-- pv_equiv track=rewrite | github.com/sushismurf/Python-cleaned | CS115/exercises-for-study/CodingBat/String2/xyz_other.py | xyz_there
-- ===== SOURCE A (Python) =====
-- def xyz_there(s):
--   if 'xyz' in s:
--     if '.' not in s:
--       return True
--     else:
--       for i in range(len(s)-3):
--         if s[i] == '.':
--           if s[i+1] == 'x':
--             if s[i+2] == 'y':
--               if s[i+3] == 'z':
--                 return False
--       return True
--   else:
--     return False
-- ===== SOURCE B (Python) =====
-- def xyz_there(s):
--   return 'xyz' in s and '.xyz' not in s
-- ===== Notes on version B (the rewrite author's own statement) =====
-- stated objective: simpler
-- what changed: Replaces A's nested branches and explicit index-by-index character scan with a single boolean expression of two substring-membership tests ('xyz' in s and '.xyz' not in s).
import Mathlib
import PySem

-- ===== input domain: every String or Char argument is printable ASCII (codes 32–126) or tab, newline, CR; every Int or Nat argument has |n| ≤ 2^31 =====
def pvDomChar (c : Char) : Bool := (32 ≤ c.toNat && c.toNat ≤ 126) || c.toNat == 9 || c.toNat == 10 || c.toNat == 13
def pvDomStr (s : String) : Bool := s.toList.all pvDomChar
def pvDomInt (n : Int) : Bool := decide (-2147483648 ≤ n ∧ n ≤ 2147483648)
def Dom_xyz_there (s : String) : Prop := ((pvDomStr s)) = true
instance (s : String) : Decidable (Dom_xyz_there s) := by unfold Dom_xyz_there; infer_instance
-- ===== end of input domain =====

-- B replaces A's nested branches and explicit index scan by a single boolean
-- expression of two substring-membership tests; same behaviour, simpler.

-- ===== PORT A =====
-- the explicit 'for i in range(len(s)-3)' scan with early 'return False'
def xyzLoopA (cs : List Char) : List Int → Bool
  | [] => true
  | i :: rest =>
    if PySem.List.pyGet? cs i = some '.' then
      if PySem.List.pyGet? cs (i+1) = some 'x' then
        if PySem.List.pyGet? cs (i+2) = some 'y' then
          if PySem.List.pyGet? cs (i+3) = some 'z' then false
          else xyzLoopA cs rest
        else xyzLoopA cs rest
      else xyzLoopA cs rest
    else xyzLoopA cs rest

def xyz_there (s : String) : Bool :=
  if PySem.Str.isIn "xyz" s then
    if !PySem.Str.isIn "." s then true
    else xyzLoopA s.toList (PySem.List.pyRange 0 ((PySem.Str.len s : Int) - 3) 1)
  else false

-- ===== PORT B =====
def xyz_there_alt (s : String) : Bool :=
  PySem.Str.isIn "xyz" s && !PySem.Str.isIn ".xyz" s

-- ===== PRECONDITION & SPEC =====
def Spec_xyz_there (s : String) (out : Bool) : Prop := out = xyz_there_alt s
instance (s : String) (out : Bool) : Decidable (Spec_xyz_there s out) := by unfold Spec_xyz_there; infer_instance

-- ===== CLAIM (what is proved, stated in full; the proofs are below) =====
def Claim_equal_xyz_there : Prop := ∀ (s : String), Dom_xyz_there s → Spec_xyz_there s (xyz_there s)

-- ===== LEMMAS AND PROOFS =====

-- a four-element prefix, char by char
theorem four_prefix_iff (l : List Char) (a b c d : Char) :
    ([a, b, c, d] <+: l) ↔
      (l[0]? = some a ∧ l[1]? = some b ∧ l[2]? = some c ∧ l[3]? = some d) := by
  constructor
  · rintro ⟨t, rfl⟩
    simp
  · rintro ⟨h0, h1, h2, h3⟩
    match l with
    | [] => simp at h0
    | [_] => simp at h1
    | [_, _] => simp at h2
    | [_, _, _] => simp at h3
    | x :: y :: z :: w :: rest =>
      simp at h0 h1 h2 h3
      subst h0; subst h1; subst h2; subst h3
      exact ⟨rest, rfl⟩

-- ".xyz" starting at position n, as a prefix of the drop
theorem fourAt (cs : List Char) (n : Nat) :
    (['.', 'x', 'y', 'z'] <+: cs.drop n) ↔
      (cs[n]? = some '.' ∧ cs[n+1]? = some 'x' ∧ cs[n+2]? = some 'y' ∧ cs[n+3]? = some 'z') := by
  rw [four_prefix_iff]
  simp [List.getElem?_drop]

-- A's scan returns False exactly when some index in the list carries ".xyz"
theorem xyzLoopA_eq_false_iff (cs : List Char) (idxs : List Int) :
    xyzLoopA cs idxs = false ↔
      ∃ i ∈ idxs, PySem.List.pyGet? cs i = some '.' ∧ PySem.List.pyGet? cs (i+1) = some 'x' ∧
        PySem.List.pyGet? cs (i+2) = some 'y' ∧ PySem.List.pyGet? cs (i+3) = some 'z' := by
  induction idxs with
  | nil => simp [xyzLoopA]
  | cons i rest ih =>
    simp only [xyzLoopA]
    split_ifs with h1 h2 h3 h4 <;> simp_all

-- the scanned index range finds ".xyz" exactly when it is an infix
theorem range_hit_iff_infix (cs : List Char) :
    (∃ i ∈ PySem.List.pyRange 0 ((cs.length : Int) - 3) 1,
        PySem.List.pyGet? cs i = some '.' ∧ PySem.List.pyGet? cs (i+1) = some 'x' ∧
        PySem.List.pyGet? cs (i+2) = some 'y' ∧ PySem.List.pyGet? cs (i+3) = some 'z') ↔
      ['.', 'x', 'y', 'z'] <:+: cs := by
  constructor
  · rintro ⟨i, hmem, h⟩
    rw [PySem.List.mem_pyRange_one] at hmem
    obtain ⟨n, rfl⟩ : ∃ n : Nat, i = (n : Int) := ⟨i.toNat, (Int.toNat_of_nonneg hmem.1).symm⟩
    have e1 : (n : Int) + 1 = ((n + 1 : Nat) : Int) := by push_cast; ring
    have e2 : (n : Int) + 2 = ((n + 2 : Nat) : Int) := by push_cast; ring
    have e3 : (n : Int) + 3 = ((n + 3 : Nat) : Int) := by push_cast; ring
    rw [e1, e2, e3] at h
    simp only [PySem.List.pyGet?_natCast] at h
    have hpre : ['.', 'x', 'y', 'z'] <+: cs.drop n := (fourAt cs n).mpr h
    exact hpre.isInfix.trans (cs.drop_suffix n).isInfix
  · rintro ⟨pre, suf, hps⟩
    have hdrop : cs.drop pre.length = ['.', 'x', 'y', 'z'] ++ suf := by
      rw [← hps, List.append_assoc, List.drop_left]
    have hpre : ['.', 'x', 'y', 'z'] <+: cs.drop pre.length := ⟨suf, hdrop.symm⟩
    have hlen : cs.length = pre.length + 4 + suf.length := by
      rw [← hps]; simp; omega
    refine ⟨(pre.length : Int), ?_, ?_⟩
    · rw [PySem.List.mem_pyRange_one]
      constructor
      · positivity
      · omega
    · have h := (fourAt cs pre.length).mp hpre
      have e1 : (pre.length : Int) + 1 = ((pre.length + 1 : Nat) : Int) := by push_cast; ring
      have e2 : (pre.length : Int) + 2 = ((pre.length + 2 : Nat) : Int) := by push_cast; ring
      have e3 : (pre.length : Int) + 3 = ((pre.length + 3 : Nat) : Int) := by push_cast; ring
      rw [e1, e2, e3]
      simp only [PySem.List.pyGet?_natCast]
      exact h

theorem dotxyz_toList : ".xyz".toList = ['.', 'x', 'y', 'z'] := by decide

-- ===== VERDICT (by name: the statement is the Claim_ definition above) =====
theorem xyz_there_spec : Claim_equal_xyz_there := by
  intro s _
  unfold Spec_xyz_there xyz_there xyz_there_alt
  cases hx : PySem.Str.isIn "xyz" s with
  | false => simp
  | true =>
    simp only [Bool.true_and, if_true]
    cases hd : PySem.Str.isIn "." s with
    | false =>
      -- '.' not in s, so ".xyz" not in s either: both sides are true
      simp only [Bool.not_false, if_true]
      cases hz : PySem.Str.isIn ".xyz" s with
      | false => rfl
      | true =>
        exfalso
        have hinf : ".xyz".toList <:+: s.toList := (PySem.Str.isIn_iff_infix _ _).mp hz
        have hdot : ['.'] <:+: ".xyz".toList := ⟨[], ['x', 'y', 'z'], rfl⟩
        have hds : ".".toList <:+: s.toList := by
          have e : ".".toList = ['.'] := by decide
          rw [e]; exact hdot.trans hinf
        have : PySem.Str.isIn "." s = true := (PySem.Str.isIn_iff_infix _ _).mpr hds
        rw [hd] at this
        exact Bool.false_ne_true this
    | true =>
      -- '.' in s: A runs the scan; it returns false iff ".xyz" is an infix
      simp only [Bool.not_true]
      have key : xyzLoopA s.toList (PySem.List.pyRange 0 ((PySem.Str.len s : Int) - 3) 1) = false ↔
          ".xyz".toList <:+: s.toList := by
        rw [xyzLoopA_eq_false_iff, PySem.Str.len_eq, dotxyz_toList]
        exact range_hit_iff_infix s.toList
      cases hz : PySem.Str.isIn ".xyz" s with
      | false =>
        have : ¬ ".xyz".toList <:+: s.toList := by
          intro h
          have := (PySem.Str.isIn_iff_infix _ _).mpr h
          rw [hz] at this
          exact Bool.false_ne_true this
        cases hl : xyzLoopA s.toList (PySem.List.pyRange 0 ((PySem.Str.len s : Int) - 3) 1) with
        | false => exact absurd (key.mp hl) this
        | true => rfl
      | true =>
        have := key.mpr ((PySem.Str.isIn_iff_infix _ _).mp hz)
        rw [this]; rfl
-- pv_equiv track=rewrite | github.com/AFeuillet/AOC | Euler/061.py | converta
-- ===== SOURCE A (Python) =====
-- def converta(lista):
-- 	nset = {}
-- 	for a in lista:
-- 		a = str(a)
-- 		f = a[:2]
-- 		s = a[-2:]
-- 		if f in nset:
-- 			nset[f].append(s)
-- 		else:
-- 			nset[f] = [s]
-- 	return nset
-- ===== SOURCE B (Python) =====
-- def converta(lista):
--     # Build (first2, last2) pairs once, then group by first-occurrence key order
--     # with one filter pass per distinct key (instead of incremental dict mutation).
--     items = [(str(a)[:2], str(a)[-2:]) for a in lista]
--     keys = list(dict.fromkeys(f for f, _ in items))
--     return {f: [s for g, s in items if g == f] for f in keys}
-- ===== Notes on version B (the rewrite author's own statement) =====
-- stated objective: alternative
-- what changed: Replaced the incremental dict-mutation loop by a declarative pipeline: build all (first2,last2) pairs, deduplicate keys in first-occurrence order, then assemble each group's value list with a per-key filter pass.
import Mathlib
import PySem

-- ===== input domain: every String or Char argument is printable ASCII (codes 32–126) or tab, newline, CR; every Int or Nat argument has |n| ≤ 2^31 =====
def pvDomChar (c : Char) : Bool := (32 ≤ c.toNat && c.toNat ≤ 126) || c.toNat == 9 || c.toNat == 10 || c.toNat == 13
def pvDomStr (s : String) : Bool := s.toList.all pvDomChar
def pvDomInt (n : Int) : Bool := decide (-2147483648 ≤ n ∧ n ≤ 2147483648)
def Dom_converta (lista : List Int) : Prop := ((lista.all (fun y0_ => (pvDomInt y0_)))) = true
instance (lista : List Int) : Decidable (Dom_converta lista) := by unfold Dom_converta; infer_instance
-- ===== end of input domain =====

-- B replaces A's incremental dict-mutation loop by a build-pairs / dedup-keys / per-key-filter pipeline; same cost class, no speed claim.

-- ===== PORT A =====
def converta (lista : List Int) : List (String × List String) :=
  (lista.foldl (fun nset a =>
      let a' := PySem.Int.toStr a
      let f := PySem.Str.slice a' none (some 2)
      let s := PySem.Str.slice a' (some (-2)) none
      if nset.contains f then nset.modify f [] (· ++ [s]) else nset.insert f [s])
    PySem.Dict.empty).items

-- ===== PORT B =====
def converta_alt (lista : List Int) : List (String × List String) :=
  let items := lista.map (fun a =>
    (PySem.Str.slice (PySem.Int.toStr a) none (some 2),
     PySem.Str.slice (PySem.Int.toStr a) (some (-2)) none))
  let keys := PySem.List.dedup (items.map (·.1))
  keys.map (fun f => (f, (items.filter (fun p => p.1 == f)).map (·.2)))

-- ===== PRECONDITION & SPEC =====
def Spec_converta (lista : List Int) (out : List (String × List String)) : Prop :=
  out = converta_alt lista
instance (lista : List Int) (out : List (String × List String)) : Decidable (Spec_converta lista out) := by
  unfold Spec_converta; infer_instance

-- ===== CLAIM =====
def Claim_equal_converta : Prop := ∀ (lista : List Int), Dom_converta lista → Spec_converta lista (converta lista)

-- ===== LEMMAS AND PROOFS =====
-- A's if/else over contains is exactly Python's d.modify (append to d.get(f, []))
theorem converta_step_eq (d : PySem.Dict String (List String)) (f s : String) :
    (if d.contains f then d.modify f [] (· ++ [s]) else d.insert f [s]) = d.modify f [] (· ++ [s]) := by
  by_cases h : d.contains f = true
  · simp [h]
  · simp only [Bool.not_eq_true] at h
    simp [h, PySem.Dict.modify, PySem.Dict.getD_of_not_contains _ _ h]

-- ===== VERDICT =====
theorem converta_spec : Claim_equal_converta := by
  intro lista _
  unfold Spec_converta converta converta_alt
  simp only []
  set item : Int → String × String := fun a =>
    (PySem.Str.slice (PySem.Int.toStr a) none (some 2),
     PySem.Str.slice (PySem.Int.toStr a) (some (-2)) none) with hitem
  have h1 : lista.foldl (fun nset a =>
      let a' := PySem.Int.toStr a
      let f := PySem.Str.slice a' none (some 2)
      let s := PySem.Str.slice a' (some (-2)) none
      if nset.contains f then nset.modify f [] (· ++ [s]) else nset.insert f [s])
      PySem.Dict.empty
      = (lista.map item).foldl (fun d p => d.modify p.1 [] (· ++ [p.2])) PySem.Dict.empty := by
    rw [List.foldl_map]
    exact PySem.List.foldl_congr_mem _ _ _ _ (fun d a _ => converta_step_eq d _ _)
  rw [h1]
  set D := (lista.map item).foldl (fun d p => d.modify p.1 [] (· ++ [p.2])) PySem.Dict.empty with hD
  have hkeys : D.keys = PySem.List.dedup ((lista.map item).map (·.1)) := by
    rw [hD]
    have := PySem.Dict.keys_foldl_modify_key (lista.map item) (·.1) ([] : List String)
      (fun _ p => (· ++ [p.2])) PySem.Dict.empty
    rw [this, PySem.List.dedup_eq_ofList]
    rfl
  have hnd : D.keys.Nodup := by
    rw [hD]
    exact PySem.Dict.nodup_keys_foldl_modify_key (lista.map item) (·.1) ([] : List String)
      (fun _ p => (· ++ [p.2])) PySem.Dict.empty (by simp [PySem.Dict.keys_empty])
  rw [PySem.Dict.items_eq_map_keys D hnd ([] : List String), hkeys]
  apply List.map_congr_left
  intro f _
  have := PySem.Dict.getD_foldl_modify_append (lista.map item) PySem.Dict.empty f
  rw [← hD] at this
  simp [this, PySem.Dict.getD_empty]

################

Task to complete
Gather up every line in the data above that contains the word "trans", copying each one.

Expected output
    exact hpre.isInfix.trans (cs.drop_suffix n).isInfix
          rw [e]; exact hdot.trans hinf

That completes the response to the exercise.